I have found X coordinates too noisy on my NTSC NES to be of any real use.
General advice: remove 7 cycles from each loop and reduce the subpixel addition to $90 instead of $AA.
tepples wrote:
The big thing I'm missing at the moment is how to make the CPU opponent play fair. Right now it plays nearly perfectly despite using a controller.
I would like to have the option to allow it to stay as it is if wanted (possibly push SELECT before the game starts, when it is asking players?), as well as a display of the total number of times the ball bounce, just in case you want to play both sides by yourself (I sometimes do this, with this game) or to have a meaningful score against the perfect opponent.
finally sat down with this to check it out last night after not having any zappers or crt's at the same time forever. really neat stuff to play around with. it's pretty impressive how accurately the gun can track on the Y axis.
I have a standard zapper and a camerica video blaster to play with. they both perform similarly on the tests. on the Y axis test, the video blaster actually has a much smaller "height" value - the indicators are overlapped. thought that was cool
one issue I have identified is the handling of "firing". playing standard duck hunt, pulling the trigger past the first click "loads" the shot, and releasing the trigger (either by letting the trigger return, or pulling it past the second click) actually fires the shot. this is analogous to the counter starting and stopping on the trigger game.
the video blaster actually has to be cocked before the trigger can be pulled.
wherever firing is used for some action on the test cart, it seems to be registering immediately rather than upon release. not so much an issue here, but I was trying out a vs. duck hunt on-a-cart hack and it's using the same behavior. again this is fine with the zapper since pulling the trigger usually means you want to shoot something.
the video blaster is different - it has a working hammer that has to be cocked before the trigger can be pulled. on this gun, setting the hammer "loads" the shot, like pulling the zapper trigger halfway. pulling the trigger releases the hammer, and with regular duck hunt, this is when the gun fires. however on the test cart and the vs duck hunt hack, the gun fires when cocking the hammer (very early, whenever it gets far enough to register). not much of an issue on the test cart, but on vs duck hunt, or if someone were to create a new zapper game like this, the game is unplayable with the video blaster. which is unfortunate because it's awesome.
To make sure I'm understanding you correctly:
* Zapper behavior: trigger reads true after partial press until 5 frames after release or full pull
* Video blaster behavior: trigger reads as true when cocked, false after fired
?
lidnariq wrote:
To make sure I'm understanding you correctly:
* Zapper behavior: trigger reads true after partial press until 5 frames after release or full pull
* Video blaster behavior: trigger reads as true when cocked, false after fired
?
right. I don't know about the exact timing of when the system is notified, but that's the general logic of it. the hammer on the video blaster is the actual trigger, and the "trigger" is just a manual release lever. I can take a crappy phone video if you want to see the test cart responding to both guns.

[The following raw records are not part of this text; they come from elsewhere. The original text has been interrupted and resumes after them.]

-- pv_equiv track=rewrite | github.com/flannick/dig-gene-set-extractors | src/geneset_extractors/preprocessing/rnaseq/de_prepare.py | _metadata_columns_present
-- ===== SOURCE A (Python) =====
-- def _clean(value: object) -> str:
--     if value is None:
--         return ""
--     return str(value).strip()
--
-- def _metadata_columns_present(rows: list[dict[str, str]], columns: list[str]) -> tuple[list[str], list[str]]:
--     if not columns:
--         return [], []
--     present: set[str] = set()
--     populated: set[str] = set()
--     for row in rows:
--         for key, value in row.items():
--             if key:
--                 key_str = str(key)
--                 present.add(key_str)
--                 if _clean(value):
--                     populated.add(key_str)
--     missing = [col for col in columns if col not in present]
--     blank_only = [col for col in columns if col in present and col not in populated]
--     return missing, blank_only
-- ===== SOURCE B (Python) =====
-- def _clean(value: object) -> str:
--     if value is None:
--         return ""
--     return str(value).strip()
--
-- def _metadata_columns_present(rows: list[dict[str, str]], columns: list[str]) -> tuple[list[str], list[str]]:
--     missing: list[str] = []
--     blank_only: list[str] = []
--     for col in columns:
--         if not col or not any(col in row for row in rows):
--             missing.append(col)
--         elif not any(_clean(row[col]) for row in rows if col in row):
--             blank_only.append(col)
--     return missing, blank_only
-- ===== Notes on version B (the rewrite author's own statement) =====
-- stated objective: alternative
-- what changed: Replaces A's single global pass that accumulates 'present'/'populated' sets over all row keys with a per-column scan: for each column a short-circuiting any() over the rows decides presence and, only when present, a second any() decides whether any value is non-blank.
import Mathlib
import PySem

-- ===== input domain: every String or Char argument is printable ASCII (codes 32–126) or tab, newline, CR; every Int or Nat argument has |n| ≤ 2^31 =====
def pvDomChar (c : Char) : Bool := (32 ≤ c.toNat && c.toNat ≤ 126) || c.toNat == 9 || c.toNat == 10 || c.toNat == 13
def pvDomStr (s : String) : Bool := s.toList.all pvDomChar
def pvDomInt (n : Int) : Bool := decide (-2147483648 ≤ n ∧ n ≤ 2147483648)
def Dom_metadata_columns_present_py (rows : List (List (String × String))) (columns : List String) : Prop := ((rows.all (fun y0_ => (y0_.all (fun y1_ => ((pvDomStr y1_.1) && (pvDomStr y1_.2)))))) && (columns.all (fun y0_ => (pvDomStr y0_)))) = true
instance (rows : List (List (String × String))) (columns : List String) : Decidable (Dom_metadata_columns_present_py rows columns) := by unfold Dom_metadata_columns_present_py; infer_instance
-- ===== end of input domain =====

-- B replaces A's global present/populated set accumulation with a per-column any() scan over the rows (alternative decomposition, same results).
-- ===== PORT A =====
-- _clean(value): values are str here, so the None branch is dead; str(value).strip()
def mcpClean (value : String) : String := PySem.Str.strip value

-- inner loop body: 'for key, value in row.items(): if key: ...'
def mcpInner (st : PySem.Set String × PySem.Set String) (kv : String × String) :
    PySem.Set String × PySem.Set String :=
  if kv.1 ≠ "" then
    (PySem.Set.add st.1 kv.1,
     if mcpClean kv.2 ≠ "" then PySem.Set.add st.2 kv.1 else st.2)
  else st

def metadata_columns_present_py (rows : List (List (String × String))) (columns : List String) : List String × List String :=
  if columns = [] then ([], [])
  else
    let pp := rows.foldl (fun st row => (PySem.Dict.ofList row).items.foldl mcpInner st) ([], [])
    (columns.filter (fun col => !(PySem.Set.contains pp.1 col)),
     columns.filter (fun col => PySem.Set.contains pp.1 col && !(PySem.Set.contains pp.2 col)))

-- ===== PORT B =====
-- 'not col or not any(col in row for row in rows)'
def mcpMiss (rows : List (List (String × String))) (col : String) : Bool :=
  col == "" || !(rows.any (fun row => (PySem.Dict.ofList row).contains col))

-- 'any(_clean(row[col]) for row in rows if col in row)'
def mcpPop (rows : List (List (String × String))) (col : String) : Bool :=
  rows.any (fun row =>
    (PySem.Dict.ofList row).contains col &&
      (PySem.Str.strip ((PySem.Dict.ofList row).getD col "") != ""))

def metadata_columns_present_py_alt (rows : List (List (String × String))) (columns : List String) : List String × List String :=
  columns.foldl
    (fun acc col =>
      if mcpMiss rows col then (acc.1 ++ [col], acc.2)
      else if mcpPop rows col then acc
      else (acc.1, acc.2 ++ [col]))
    ([], [])

-- ===== PRECONDITION & SPEC =====
def Spec_metadata_columns_present_py (rows : List (List (String × String))) (columns : List String) (out : List String × List String) : Prop := out = metadata_columns_present_py_alt rows columns
instance (rows : List (List (String × String))) (columns : List String) (out : List String × List String) : Decidable (Spec_metadata_columns_present_py rows columns out) := by unfold Spec_metadata_columns_present_py; infer_instance

-- ===== CLAIM (what is proved, stated in full; the proofs are below) =====
def Claim_equal_metadata_columns_present_py : Prop := ∀ (rows : List (List (String × String))) (columns : List String), Dom_metadata_columns_present_py rows columns → Spec_metadata_columns_present_py rows columns (metadata_columns_present_py rows columns)

-- ===== LEMMAS AND PROOFS =====

-- membership in the inner-loop accumulators, over any pair list
theorem mem_inner_fst (l : List (String × String)) (st : PySem.Set String × PySem.Set String) (c : String) :
    c ∈ (l.foldl mcpInner st).1 ↔ c ∈ st.1 ∨ (c ≠ "" ∧ ∃ v, (c, v) ∈ l) := by
  induction l generalizing st with
  | nil => simp
  | cons kv t ih =>
    obtain ⟨k, v⟩ := kv
    simp only [List.foldl_cons, mcpInner]
    split_ifs with hk hv <;>
      simp only [ih, PySem.Set.mem_add, List.mem_cons, Prod.mk.injEq] <;> aesop

theorem mem_inner_snd (l : List (String × String)) (st : PySem.Set String × PySem.Set String) (c : String) :
    c ∈ (l.foldl mcpInner st).2 ↔ c ∈ st.2 ∨ (c ≠ "" ∧ ∃ v, (c, v) ∈ l ∧ mcpClean v ≠ "") := by
  induction l generalizing st with
  | nil => simp
  | cons kv t ih =>
    obtain ⟨k, v⟩ := kv
    simp only [List.foldl_cons, mcpInner]
    split_ifs with hk hv <;>
      simp only [ih, PySem.Set.mem_add, List.mem_cons, Prod.mk.injEq] <;> aesop

-- membership in the outer-loop accumulators
theorem mem_outer_fst (rows : List (List (String × String))) (st : PySem.Set String × PySem.Set String) (c : String) :
    c ∈ (rows.foldl (fun st row => (PySem.Dict.ofList row).items.foldl mcpInner st) st).1 ↔
      c ∈ st.1 ∨ (c ≠ "" ∧ ∃ row ∈ rows, ∃ v, (c, v) ∈ (PySem.Dict.ofList row).items) := by
  induction rows generalizing st with
  | nil => simp
  | cons r t ih =>
    simp only [List.foldl_cons, ih, mem_inner_fst]
    constructor
    · rintro ((h | ⟨hne, v, hv⟩) | ⟨hne, row, hrow, v, hv⟩)
      · exact Or.inl h
      · exact Or.inr ⟨hne, r, List.mem_cons_self .., v, hv⟩
      · exact Or.inr ⟨hne, row, List.mem_cons_of_mem _ hrow, v, hv⟩
    · rintro (h | ⟨hne, row, hrow, v, hv⟩)
      · exact Or.inl (Or.inl h)
      · rcases List.mem_cons.mp hrow with h1 | h1
        · exact Or.inl (Or.inr ⟨hne, v, h1 ▸ hv⟩)
        · exact Or.inr ⟨hne, row, h1, v, hv⟩

theorem mem_outer_snd (rows : List (List (String × String))) (st : PySem.Set String × PySem.Set String) (c : String) :
    c ∈ (rows.foldl (fun st row => (PySem.Dict.ofList row).items.foldl mcpInner st) st).2 ↔
      c ∈ st.2 ∨ (c ≠ "" ∧ ∃ row ∈ rows, ∃ v, (c, v) ∈ (PySem.Dict.ofList row).items ∧ mcpClean v ≠ "") := by
  induction rows generalizing st with
  | nil => simp
  | cons r t ih =>
    simp only [List.foldl_cons, ih, mem_inner_snd]
    constructor
    · rintro ((h | ⟨hne, v, hv, hcv⟩) | ⟨hne, row, hrow, v, hv, hcv⟩)
      · exact Or.inl h
      · exact Or.inr ⟨hne, r, List.mem_cons_self .., v, hv, hcv⟩
      · exact Or.inr ⟨hne, row, List.mem_cons_of_mem _ hrow, v, hv, hcv⟩
    · rintro (h | ⟨hne, row, hrow, v, hv, hcv⟩)
      · exact Or.inl (Or.inl h)
      · rcases List.mem_cons.mp hrow with h1 | h1
        · exact Or.inl (Or.inr ⟨hne, v, h1 ▸ hv, hcv⟩)
        · exact Or.inr ⟨hne, row, h1, v, hv, hcv⟩

-- per-row bridge: existence of a (c, v) item ↔ contains / getD on the dict
theorem exists_item_iff_contains (row : List (String × String)) (c : String) :
    (∃ v, (c, v) ∈ (PySem.Dict.ofList row).items) ↔ (PySem.Dict.ofList row).contains c = true := by
  rw [PySem.Dict.contains_iff_mem_keys]
  constructor
  · rintro ⟨v, hv⟩; exact PySem.Dict.mem_keys_of_mem_items _ hv
  · intro h
    simpa [PySem.Dict.keys, List.mem_map] using h

theorem exists_item_iff_getD (row : List (String × String)) (c : String) :
    (∃ v, (c, v) ∈ (PySem.Dict.ofList row).items ∧ mcpClean v ≠ "") ↔
      ((PySem.Dict.ofList row).contains c = true ∧
        PySem.Str.strip ((PySem.Dict.ofList row).getD c "") ≠ "") := by
  constructor
  · rintro ⟨v, hv, hcv⟩
    refine ⟨(exists_item_iff_contains row c).mp ⟨v, hv⟩, ?_⟩
    rw [PySem.Dict.getD_of_mem_items _ hv (PySem.Dict.nodup_keys_ofList row)]
    exact hcv
  · rintro ⟨hc, hs⟩
    obtain ⟨v, hv⟩ := (exists_item_iff_contains row c).mpr hc
    refine ⟨v, hv, ?_⟩
    rwa [PySem.Dict.getD_of_mem_items _ hv (PySem.Dict.nodup_keys_ofList row)] at hs

-- characterize B's fold as two filters
theorem foldB_eq (rows : List (List (String × String))) (cols : List String) (acc : List String × List String) :
    cols.foldl
      (fun acc col =>
        if mcpMiss rows col then (acc.1 ++ [col], acc.2)
        else if mcpPop rows col then acc
        else (acc.1, acc.2 ++ [col]))
      acc =
    (acc.1 ++ cols.filter (mcpMiss rows),
     acc.2 ++ cols.filter (fun c => !mcpMiss rows c && !mcpPop rows c)) := by
  induction cols generalizing acc with
  | nil => simp
  | cons c t ih =>
    simp only [List.foldl_cons, List.filter_cons]
    by_cases h1 : mcpMiss rows c = true
    · simp [h1, ih]
    · by_cases h2 : mcpPop rows c = true
      · simp [h1, h2, ih]
      · simp [h1, h2, ih]

-- A's filter predicates equal B's, pointwise
theorem missPred_eq (rows : List (List (String × String))) (c : String) :
    (!(PySem.Set.contains (rows.foldl (fun st row => (PySem.Dict.ofList row).items.foldl mcpInner st) ([], [])).1 c)) =
      mcpMiss rows c := by
  have h1 := mem_outer_fst rows ([], []) c
  simp only [List.not_mem_nil, false_or] at h1
  by_cases hmem : c ∈ (rows.foldl (fun st row => (PySem.Dict.ofList row).items.foldl mcpInner st) ([], [])).1
  · have := h1.mp hmem
    obtain ⟨hne, row, hrow, hv⟩ := this
    have hc := (exists_item_iff_contains row c).mp hv
    simp only [PySem.Set.contains_eq_listContains]
    rw [List.contains_eq_mem]
    simp only [hmem, decide_true, Bool.not_true]
    unfold mcpMiss
    have : rows.any (fun row => (PySem.Dict.ofList row).contains c) = true :=
      List.any_eq_true.mpr ⟨row, hrow, hc⟩
    simp [this, hne]
  · simp only [PySem.Set.contains_eq_listContains]
    rw [List.contains_eq_mem]
    simp only [hmem, decide_false, Bool.not_false]
    unfold mcpMiss
    by_cases hne : c = ""
    · simp [hne]
    · have hany : rows.any (fun row => (PySem.Dict.ofList row).contains c) = false := by
        rw [Bool.eq_false_iff]
        intro h
        obtain ⟨row, hrow, hc⟩ := List.any_eq_true.mp h
        exact hmem (h1.mpr ⟨hne, row, hrow, (exists_item_iff_contains row c).mpr hc⟩)
      simp [hany]

theorem popPred_eq (rows : List (List (String × String))) (c : String) (hne : c ≠ "") :
    PySem.Set.contains (rows.foldl (fun st row => (PySem.Dict.ofList row).items.foldl mcpInner st) ([], [])).2 c =
      mcpPop rows c := by
  have h2 := mem_outer_snd rows ([], []) c
  simp only [List.not_mem_nil, false_or] at h2
  simp only [PySem.Set.contains_eq_listContains, List.contains_eq_mem]
  by_cases hmem : c ∈ (rows.foldl (fun st row => (PySem.Dict.ofList row).items.foldl mcpInner st) ([], [])).2
  · obtain ⟨_, row, hrow, v, hv, hcv⟩ := h2.mp hmem
    have hb := (exists_item_iff_getD row c).mp ⟨v, hv, hcv⟩
    have : mcpPop rows c = true := by
      unfold mcpPop
      refine List.any_eq_true.mpr ⟨row, hrow, ?_⟩
      simp [hb.1, bne_iff_ne, hb.2]
    simp [hmem, this]
  · have : mcpPop rows c = false := by
      rw [Bool.eq_false_iff]
      intro h
      obtain ⟨row, hrow, hb⟩ := List.any_eq_true.mp h
      rw [Bool.and_eq_true] at hb
      have hgd : PySem.Str.strip ((PySem.Dict.ofList row).getD c "") ≠ "" := by
        simpa [bne_iff_ne] using hb.2
      obtain ⟨v, hv, hcv⟩ := (exists_item_iff_getD row c).mpr ⟨hb.1, hgd⟩
      exact hmem (h2.mpr ⟨hne, row, hrow, v, hv, hcv⟩)
    simp [hmem, this]

theorem blankPred_eq (rows : List (List (String × String))) (c : String) :
    ((PySem.Set.contains (rows.foldl (fun st row => (PySem.Dict.ofList row).items.foldl mcpInner st) ([], [])).1 c) &&
      !(PySem.Set.contains (rows.foldl (fun st row => (PySem.Dict.ofList row).items.foldl mcpInner st) ([], [])).2 c)) =
      (!mcpMiss rows c && !mcpPop rows c) := by
  have hmiss := missPred_eq rows c
  by_cases hne : c = ""
  · have h1 := mem_outer_fst rows ([], []) c
    simp only [List.not_mem_nil, false_or] at h1
    have hnp : c ∉ (rows.foldl (fun st row => (PySem.Dict.ofList row).items.foldl mcpInner st) ([], [])).1 := by
      intro h
      exact absurd hne (h1.mp h).1
    have hm : mcpMiss rows c = true := by unfold mcpMiss; simp [hne]
    simp only [PySem.Set.contains_eq_listContains, List.contains_eq_mem]
    simp [hnp, hm]
  · have hp := popPred_eq rows c hne
    have : PySem.Set.contains (rows.foldl (fun st row => (PySem.Dict.ofList row).items.foldl mcpInner st) ([], [])).1 c = !mcpMiss rows c := by
      rw [← hmiss, Bool.not_not]
    rw [this, hp]

-- ===== VERDICT (by name: the statement is the Claim_ definition above) =====
theorem metadata_columns_present_py_spec : Claim_equal_metadata_columns_present_py := by
  intro rows columns _
  unfold Spec_metadata_columns_present_py metadata_columns_present_py metadata_columns_present_py_alt
  rw [foldB_eq]
  by_cases hc : columns = []
  · simp [hc]
  · simp only [hc, if_false, List.nil_append]
    exact Prod.ext (List.filter_congr (fun c _ => missPred_eq rows c))
      (List.filter_congr (fun c _ => blankPred_eq rows c))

Nah, no need. Your confirmation of my restatement is good enough.
Now the problem becomes how to detect X the
right way, treating the screen as a 4-bit
Gray coded position encoder with one bit per frame. Is this too much of a seizure trigger?
I briefly tried a version of that test with using binary instead of grey code.
The problem I had was that the gun would move enough from vblank to vblank such that there was noticeable error in the (successive approximation ADC) that was this technique.
When I kept my hand fairly still it worked.
Just in case anyone else is looking for the Zap Ruder ROMs (cause the links in this thread are dead), the 0.03 version is available on tepples' site here:
https://pineight.com/nes/
Is Podge
punching your ass at ZapPing no matter how you shake the Zapper?
Git gud or Git out.
pinobatch/zap-ruder
This is a repack of v0.03 with no substantive code changes.